Protection to consumer

The Chinese government, through several departments, has made a deliberate effort to ensure that its customers are protected when engaging in cross-border e-commerce. The local business enterprises have a code of conduct they have to observe in terms of the quality and quantity of products they deliver to their customers. In the same way, the government has come up with inspection policies to ensure that imports coming into the country, including those that are purchased in online platforms by individual consumers, meet specific quality standards. The new law helps in eliminating cases where foreign firms use an e-commerce platform to dump electronics and other wastes by selling products nearing the end of their lifespan.

Impact on consumer’s behavior

These new policies on cross-border e-commerce platform ecosystem in China have had a major impact on consumer behavior. The consumers appreciate that some of the new policies are meant to protect them from unscrupulous business people who may take advantage of the geographical distance. However, capping off the value of goods they can purchase in the cross-border e-commerce platform has been viewed as a restrictive measure by these consumers. Most of these consumers are now forced to carefully choose what they can purchase through cross-border e-platform. Most of them are now keen on emphasizing very basic products because they know about the limits.

Best Cross-Border E-commerce Mode for Hong Kong

Hong Kong needs an appropriate cross-border e-commerce mode that will enable the locals to purchase products from overseas markets. It may be appropriate to blend its current cross-border e-commerce mode with some of the policies newly introduced in China. Its mode should not have the value of imports capped at a certain value, as is the case in China (Miller and Oats 91). However, there should be proper consumer protection laws that will ensure that sub-standard goods are not allowed into the country.

Challenges faced by SMEs in Hong Kong

Small and medium-sized enterprises in Hong Kong still face several hurdles as they try to take advantage of the cross-border e-commerce platform. One of the biggest challenges that SMEs face is the high cost of transportation. Given that the SMEs transact smaller amounts of products compared with the MNCs, the unit cost of exporting or importing products for SMEs is higher than that of the MNCs. It means that the small and medium-sized enterprises cannot compete favorably with the multinational corporations. SMEs also face challenges when it comes to sourcing for finance. Most of the financial institutions in Hong Kong are reluctant to extending credits to SMEs because of the high rates at which some of them are often forced out of business. This is a common problem that new businesses in Hong Kong face. Most banks consider such new businesses as risky ventures because of the uncertainty of their future.

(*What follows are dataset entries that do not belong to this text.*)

-- pv_equiv track=rewrite | github.com/koly6868/misis_2021_global_networks | lab1/hamming.py | calculate_parity_bit
-- ===== SOURCE A (Python) =====
-- def calculate_parity_bit(word, msg_len):
--     t = 0
--     for i in range(msg_len):
--         byte_index = i // 8
--         bit_index = i % 8
--         mask = 128 >> bit_index
--         bit = 0
--         if (word[byte_index] & mask) > 0:
--             bit = 1
--         t = t ^ bit
--
--     return t
-- ===== SOURCE B (Python) =====
-- def calculate_parity_bit(word, msg_len):
--     if msg_len <= 0:
--         return 0
--     full, r = divmod(msg_len, 8)
--     t = 0
--     for i in range(full):
--         t ^= bin(word[i] & 0xFF).count("1") & 1
--     if r:
--         high = word[full] & ((0xFF << (8 - r)) & 0xFF)
--         t ^= bin(high).count("1") & 1
--     return t
-- ===== Notes on version B (the rewrite author's own statement) =====
-- stated objective: faster
-- what changed: Replaces the per-bit loop (one mask-and-test per bit of msg_len) by a per-byte loop that XORs each whole byte's popcount parity via bin().count('1'), handling the trailing partial byte with a single high-bits mask 0xFF<<(8-r).
import Mathlib
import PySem

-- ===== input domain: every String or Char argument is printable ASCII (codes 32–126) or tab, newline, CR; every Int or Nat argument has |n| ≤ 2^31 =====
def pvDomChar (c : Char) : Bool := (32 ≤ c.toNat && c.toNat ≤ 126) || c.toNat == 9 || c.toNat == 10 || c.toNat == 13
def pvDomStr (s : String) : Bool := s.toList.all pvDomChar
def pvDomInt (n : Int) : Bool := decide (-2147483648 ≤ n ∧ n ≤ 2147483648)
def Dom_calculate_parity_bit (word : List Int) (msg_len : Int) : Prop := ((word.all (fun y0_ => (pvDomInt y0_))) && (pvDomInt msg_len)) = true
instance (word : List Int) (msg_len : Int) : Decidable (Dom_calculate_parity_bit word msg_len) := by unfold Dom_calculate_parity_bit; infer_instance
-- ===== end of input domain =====

-- B replaces A's per-bit parity loop by a per-byte popcount-parity loop with one masked partial byte (measured faster by a constant factor).


-- ===== PORT A =====
def calculate_parity_bit (word : List Int) (msg_len : Int) : Int :=
  (PySem.List.pyRange 0 msg_len 1).foldl (fun t i =>
    let byte_index := PySem.Int.floordiv i 8
    let bit_index := PySem.Int.mod i 8
    let mask : Int := (128 : Int) >>> bit_index.toNat
    let bit : Int := if 0 < PySem.Int.band (PySem.List.pyGetD word byte_index 0) mask then 1 else 0
    PySem.Int.bxor t bit) 0

-- ===== PORT B =====
def calculate_parity_bit_alt (word : List Int) (msg_len : Int) : Int :=
  if msg_len ≤ 0 then 0
  else
    let full := PySem.Int.floordiv msg_len 8
    let r := PySem.Int.mod msg_len 8
    let t := (PySem.List.pyRange 0 full 1).foldl (fun t i =>
      PySem.Int.bxor t (PySem.Int.band ((PySem.Int.bitCount (PySem.Int.band (PySem.List.pyGetD word i 0) 255) : Nat) : Int) 1)) 0
    if r ≠ 0 then
      let high := PySem.Int.band (PySem.List.pyGetD word full 0)
        (PySem.Int.band ((255 : Int) <<< ((8 : Int) - r).toNat) 255)
      PySem.Int.bxor t (PySem.Int.band ((PySem.Int.bitCount high : Nat) : Int) 1)
    else t

-- ===== PRECONDITION & SPEC =====
-- Pre_ excludes exactly the inputs on which Python A raises IndexError: msg_len asks for a bit
-- beyond the last byte of word (msg_len > 8*len(word)); Python B raises there too.
def Pre_calculate_parity_bit (word : List Int) (msg_len : Int) : Prop :=
  msg_len ≤ 8 * (word.length : Int)
instance (word : List Int) (msg_len : Int) : Decidable (Pre_calculate_parity_bit word msg_len) := by
  unfold Pre_calculate_parity_bit; infer_instance
def pvWitness_calculate_parity_bit : List Int × Int := ([170, 15], 12)
def Spec_calculate_parity_bit (word : List Int) (msg_len : Int) (out : Int) : Prop := out = calculate_parity_bit_alt word msg_len
instance (word : List Int) (msg_len : Int) (out : Int) : Decidable (Spec_calculate_parity_bit word msg_len out) := by unfold Spec_calculate_parity_bit; infer_instance

-- ===== CLAIM (what is proved, stated in full; the proofs are below) =====
def Claim_equal_calculate_parity_bit : Prop := ∀ (word : List Int) (msg_len : Int), Dom_calculate_parity_bit word msg_len → Pre_calculate_parity_bit word msg_len → Spec_calculate_parity_bit word msg_len (calculate_parity_bit word msg_len)

-- ===== LEMMAS AND PROOFS =====

-- the value of a byte as Python's & sees it through an 8-bit mask: its residue mod 256
def pvD (c : Int) : Nat := (c % 256).toNat

-- all 8-bit masks either program ever ANDs a byte with
def pvMasks : List Nat := [1, 2, 4, 8, 16, 32, 64, 128, 192, 224, 240, 248, 252, 254, 255]

-- XOR-parity of the first m (MSB-first) bits of a byte value d
def pvByteBits (d : Nat) : Nat → Int
  | 0 => 0
  | m+1 => PySem.Int.bxor (pvByteBits d m) (if 0 < d &&& (128 >>> m) then (1 : Int) else 0)

-- XOR-parity of the first n bits of the word: the common spec of both ports
def pvBits (word : List Int) : Nat → Int
  | 0 => 0
  | n+1 => PySem.Int.bxor (pvBits word n)
      (if 0 < pvD (word.getD (n / 8) 0) &&& (128 >>> (n % 8)) then (1 : Int) else 0)

-- byte-level accumulator matching B's whole-byte loop
def pvBytes (word : List Int) : Nat → Int
  | 0 => 0
  | k+1 => PySem.Int.bxor (pvBytes word k)
      (PySem.Int.band ((PySem.Int.bitCount ((pvD (word.getD k 0) : Nat) : Int) : Nat) : Int) 1)

lemma pvD_lt (c : Int) : pvD c < 256 := by
  unfold pvD; omega

lemma pv_and255_mod (x : Nat) : x &&& 255 = x % 256 := by
  have h := Nat.and_two_pow_sub_one_eq_mod x 8
  norm_num at h
  exact h

set_option maxRecDepth 40000 in
lemma pv_sub_and (m : Nat) (hm : m ∈ pvMasks) :
    ∀ k < 256, m - (m &&& k) = (255 - k) &&& m := by
  fin_cases hm <;> decide

lemma pv_and255 (m : Nat) (hm : m ∈ pvMasks) : 255 &&& m = m := by
  fin_cases hm <;> decide

-- the central bridge: Python's & of an arbitrary Int with an 8-bit mask only sees the residue mod 256
lemma pv_bandD (c : Int) (m : Nat) (hm : m ∈ pvMasks) :
    PySem.Int.band c ((m : Nat) : Int) = ((pvD c &&& m : Nat) : Int) := by
  by_cases hc : 0 ≤ c
  · obtain ⟨x, rfl⟩ : ∃ x : Nat, c = (x : Int) := ⟨c.toNat, by omega⟩
    rw [PySem.Int.band_natCast]
    have hD : pvD (x : Int) = x % 256 := by unfold pvD; omega
    rw [hD, ← pv_and255_mod x, Nat.and_assoc, pv_and255 m hm]
  · set k : Nat := (-c - 1).toNat with hk
    have hband : PySem.Int.band c ((m : Nat) : Int) = ((m - (m &&& k) : Nat) : Int) := by
      unfold PySem.Int.band
      have h1 : 0 ≤ ((m : Nat) : Int) := by positivity
      simp only [if_neg hc, if_pos h1, Int.toNat_natCast, ← hk]
    have hDk : pvD c = 255 - k % 256 := by unfold pvD; omega
    have hkk : m &&& k = m &&& (k % 256) := by
      conv_lhs => rw [show m = 255 &&& m from (pv_and255 m hm).symm, Nat.and_comm 255 m]
      rw [Nat.and_assoc, Nat.and_comm 255 k, pv_and255_mod k]
    rw [hband, hDk, hkk, pv_sub_and m hm (k % 256) (by omega)]

lemma pvByteBits_01 (d : Nat) (m : Nat) : pvByteBits d m = 0 ∨ pvByteBits d m = 1 := by
  induction m with
  | zero => left; rfl
  | succ m ih =>
    unfold pvByteBits
    rcases ih with h | h <;> rw [h] <;> split <;> simp [PySem.Int.bxor]

lemma pvBits_01 (word : List Int) (n : Nat) : pvBits word n = 0 ∨ pvBits word n = 1 := by
  induction n with
  | zero => left; rfl
  | succ n ih =>
    unfold pvBits
    rcases ih with h | h <;> rw [h] <;> split <;> simp [PySem.Int.bxor]

lemma pv_bxor_assoc01 (a b c : Int) (ha : a = 0 ∨ a = 1) (hb : b = 0 ∨ b = 1) (hc : c = 0 ∨ c = 1) :
    PySem.Int.bxor (PySem.Int.bxor a b) c = PySem.Int.bxor a (PySem.Int.bxor b c) := by
  rcases ha with rfl | rfl <;> rcases hb with rfl | rfl <;> rcases hc with rfl | rfl <;> decide

-- peeling the bits of byte k off the bit spec, one byte (or partial byte) at a time
lemma pv_step (word : List Int) (k m : Nat) (hm : m ≤ 8) :
    pvBits word (8 * k + m) = PySem.Int.bxor (pvBits word (8 * k)) (pvByteBits (pvD (word.getD k 0)) m) := by
  induction m with
  | zero => simp [pvByteBits, PySem.Int.bxor_zero]
  | succ m ih =>
    have h1 : (8 * k + m) / 8 = k := by omega
    have h2 : (8 * k + m) % 8 = m := by omega
    simp only [pvBits, pvByteBits, Nat.add_eq, h1, h2]
    rw [ih (by omega),
      pv_bxor_assoc01 _ _ _ (pvBits_01 _ _) (pvByteBits_01 _ _) (by split <;> simp)]

set_option maxRecDepth 40000 in
lemma pv_key1 : ∀ d < 256, pvByteBits d 8 = PySem.Int.band ((PySem.Int.bitCount ((d : Nat) : Int) : Nat) : Int) 1 := by
  decide

def pvMaskOf (r : Nat) : Nat := (255 <<< (8 - r)) &&& 255

set_option maxRecDepth 40000 in
lemma pv_key2 : ∀ d < 256, ∀ r < 8, 0 < r →
    pvByteBits d r = PySem.Int.band ((PySem.Int.bitCount (((d &&& pvMaskOf r : Nat) : Nat) : Int) : Nat) : Int) 1 := by
  decide

lemma pv_bytes_eq (word : List Int) (k : Nat) : pvBits word (8 * k) = pvBytes word k := by
  induction k with
  | zero => rfl
  | succ k ih =>
    rw [show 8 * (k + 1) = 8 * k + 8 by ring, pv_step word k 8 le_rfl, ih]
    simp only [pvBytes]
    rw [pv_key1 (pvD (word.getD k 0)) (pvD_lt _)]

lemma pv_mask_shift (j : Nat) (hj : j < 8) :
    (128 : Int) >>> j = (((128 >>> j : Nat) : Nat) : Int) ∧ (128 >>> j : Nat) ∈ pvMasks := by
  interval_cases j <;> exact ⟨by decide, by decide⟩

-- one iteration of A's loop at i = k
lemma pvA_body (word : List Int) (t : Int) (k : Nat) :
    PySem.Int.bxor t
      (if 0 < PySem.Int.band (PySem.List.pyGetD word (PySem.Int.floordiv ((k : Nat) : Int) 8) 0)
              ((128 : Int) >>> (PySem.Int.mod ((k : Nat) : Int) 8).toNat) then (1 : Int) else 0)
    = PySem.Int.bxor t (if 0 < pvD (word.getD (k / 8) 0) &&& (128 >>> (k % 8)) then (1 : Int) else 0) := by
  have hdiv : PySem.Int.floordiv ((k : Nat) : Int) 8 = ((k / 8 : Nat) : Int) := by
    rw [PySem.Int.floordiv_eq_ediv_of_pos (by norm_num)]; omega
  have hmod : PySem.Int.mod ((k : Nat) : Int) 8 = ((k % 8 : Nat) : Int) := by
    rw [PySem.Int.mod_eq_emod_of_pos (by norm_num)]; omega
  obtain ⟨hsh, hmem⟩ := pv_mask_shift (k % 8) (Nat.mod_lt k (by omega))
  rw [hdiv, hmod, Int.toNat_natCast, hsh, pv_bandD _ _ hmem, PySem.List.pyGetD_natCast]
  congr 1
  split_ifs with h1 h2 <;> omega

-- A's fold over range(n) computes the bit spec
lemma pvA_fold (word : List Int) (n : Nat) :
    ((List.range n).map (fun k => ((k : Nat) : Int))).foldl (fun t i =>
      let byte_index := PySem.Int.floordiv i 8
      let bit_index := PySem.Int.mod i 8
      let mask : Int := (128 : Int) >>> bit_index.toNat
      let bit : Int := if 0 < PySem.Int.band (PySem.List.pyGetD word byte_index 0) mask then 1 else 0
      PySem.Int.bxor t bit) 0 = pvBits word n := by
  induction n with
  | zero => rfl
  | succ n ih =>
    rw [List.range_succ, List.map_append, List.foldl_append, ih]
    show PySem.Int.bxor (pvBits word n) _ = pvBits word (n + 1)
    rw [pvA_body word (pvBits word n) n]
    simp only [pvBits]

lemma pvA_eq (word : List Int) (msg_len : Int) :
    calculate_parity_bit word msg_len = pvBits word msg_len.toNat := by
  unfold calculate_parity_bit
  by_cases h : msg_len ≤ 0
  · rw [PySem.List.pyRange_one_eq_nil h, show msg_len.toNat = 0 by omega]
    rfl
  · obtain ⟨n, rfl⟩ : ∃ n : Nat, msg_len = (n : Int) := ⟨msg_len.toNat, by omega⟩
    rw [Int.toNat_natCast, PySem.List.pyRange_zero_natCast]
    exact pvA_fold word n

-- one iteration of B's byte loop at i = k
lemma pvB_body (word : List Int) (t : Int) (k : Nat) :
    PySem.Int.bxor t
      (PySem.Int.band ((PySem.Int.bitCount (PySem.Int.band (PySem.List.pyGetD word ((k : Nat) : Int) 0) 255) : Nat) : Int) 1)
    = PySem.Int.bxor t
      (PySem.Int.band ((PySem.Int.bitCount ((pvD (word.getD k 0) : Nat) : Int) : Nat) : Int) 1) := by
  have h255 : ((255 : Nat) : Int) = (255 : Int) := by norm_num
  rw [PySem.List.pyGetD_natCast, ← h255, pv_bandD _ 255 (by decide),
      show pvD (word.getD k 0) &&& 255 = pvD (word.getD k 0) by
        rw [pv_and255_mod]; exact Nat.mod_eq_of_lt (pvD_lt _)]

-- B's fold over range(full) computes the byte accumulator
lemma pvB_fold (word : List Int) (f : Nat) :
    ((List.range f).map (fun k => ((k : Nat) : Int))).foldl (fun t i =>
      PySem.Int.bxor t (PySem.Int.band ((PySem.Int.bitCount (PySem.Int.band (PySem.List.pyGetD word i 0) 255) : Nat) : Int) 1)) 0
    = pvBytes word f := by
  induction f with
  | zero => rfl
  | succ f ih =>
    rw [List.range_succ, List.map_append, List.foldl_append, ih]
    show PySem.Int.bxor (pvBytes word f) _ = pvBytes word (f + 1)
    rw [pvB_body word (pvBytes word f) f]
    simp only [pvBytes]

-- the partial-byte mask of B, for 0 < r < 8
lemma pv_mask_partial (r : Nat) (h1 : 0 < r) (h2 : r < 8) :
    PySem.Int.band ((255 : Int) <<< (8 - r)) 255 = ((pvMaskOf r : Nat) : Int) ∧ pvMaskOf r ∈ pvMasks := by
  interval_cases r <;> exact ⟨by decide, by decide⟩

-- ===== VERDICT (by name: the statement is the Claim_ definition above) =====
theorem calculate_parity_bit_spec : Claim_equal_calculate_parity_bit := by
  intro word msg_len _ _
  unfold Spec_calculate_parity_bit
  rw [pvA_eq]
  unfold calculate_parity_bit_alt
  by_cases h : msg_len ≤ 0
  · rw [if_pos h, show msg_len.toNat = 0 by omega]
    rfl
  · rw [if_neg h]
    obtain ⟨n, rfl⟩ : ∃ n : Nat, msg_len = (n : Int) := ⟨msg_len.toNat, by omega⟩
    have hdiv : PySem.Int.floordiv ((n : Nat) : Int) 8 = ((n / 8 : Nat) : Int) := by
      rw [PySem.Int.floordiv_eq_ediv_of_pos (by norm_num)]; omega
    have hmod : PySem.Int.mod ((n : Nat) : Int) 8 = ((n % 8 : Nat) : Int) := by
      rw [PySem.Int.mod_eq_emod_of_pos (by norm_num)]; omega
    simp only [hdiv, hmod, Int.toNat_natCast, PySem.List.pyRange_zero_natCast]
    rw [pvB_fold word (n / 8)]
    by_cases hr : n % 8 = 0
    · rw [if_neg (by rw [hr]; simp)]
      rw [← pv_bytes_eq, show 8 * (n / 8) = n by omega]
    · rw [if_pos (show ((n % 8 : Nat) : Int) ≠ 0 by exact_mod_cast hr)]
      have hr8 : n % 8 < 8 := Nat.mod_lt n (by omega)
      have hnat : ((8 : Int) - ((n % 8 : Nat) : Int)).toNat = 8 - n % 8 := by omega
      obtain ⟨hm, hmem⟩ := pv_mask_partial (n % 8) (by omega) hr8
      rw [hnat, hm, pv_bandD _ _ hmem, PySem.List.pyGetD_natCast]
      rw [← pv_key2 (pvD (word.getD (n / 8) 0)) (pvD_lt _) (n % 8) hr8 (by omega)]
      rw [← pv_bytes_eq]
      calc pvBits word n = pvBits word (8 * (n / 8) + n % 8) := by
              rw [Nat.div_add_mod]
        _ = _ := pv_step word (n / 8) (n % 8) (le_of_lt hr8)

Hong Kong cross-border e-commerce is growing and both the SMEs and MNCs are keen on taking advantage of this growth. Locals in Hong Kong are also taking advantage of cross-border e-commerce to sell items they are no longer using and buy goods they need. Unlike mainland China that has come up with some restrictive laws to govern cross-border e-commerce, Hong Kong still has a liberal market economy, which makes it a very attractive market to the international community (Lacy 44). The locals can easily import products through online platforms from all over the world (Halket 63). Firms, both large and small, can also import products from foreign markets without facing major restrictions from the government. The local firms can also export their products to international markets with ease.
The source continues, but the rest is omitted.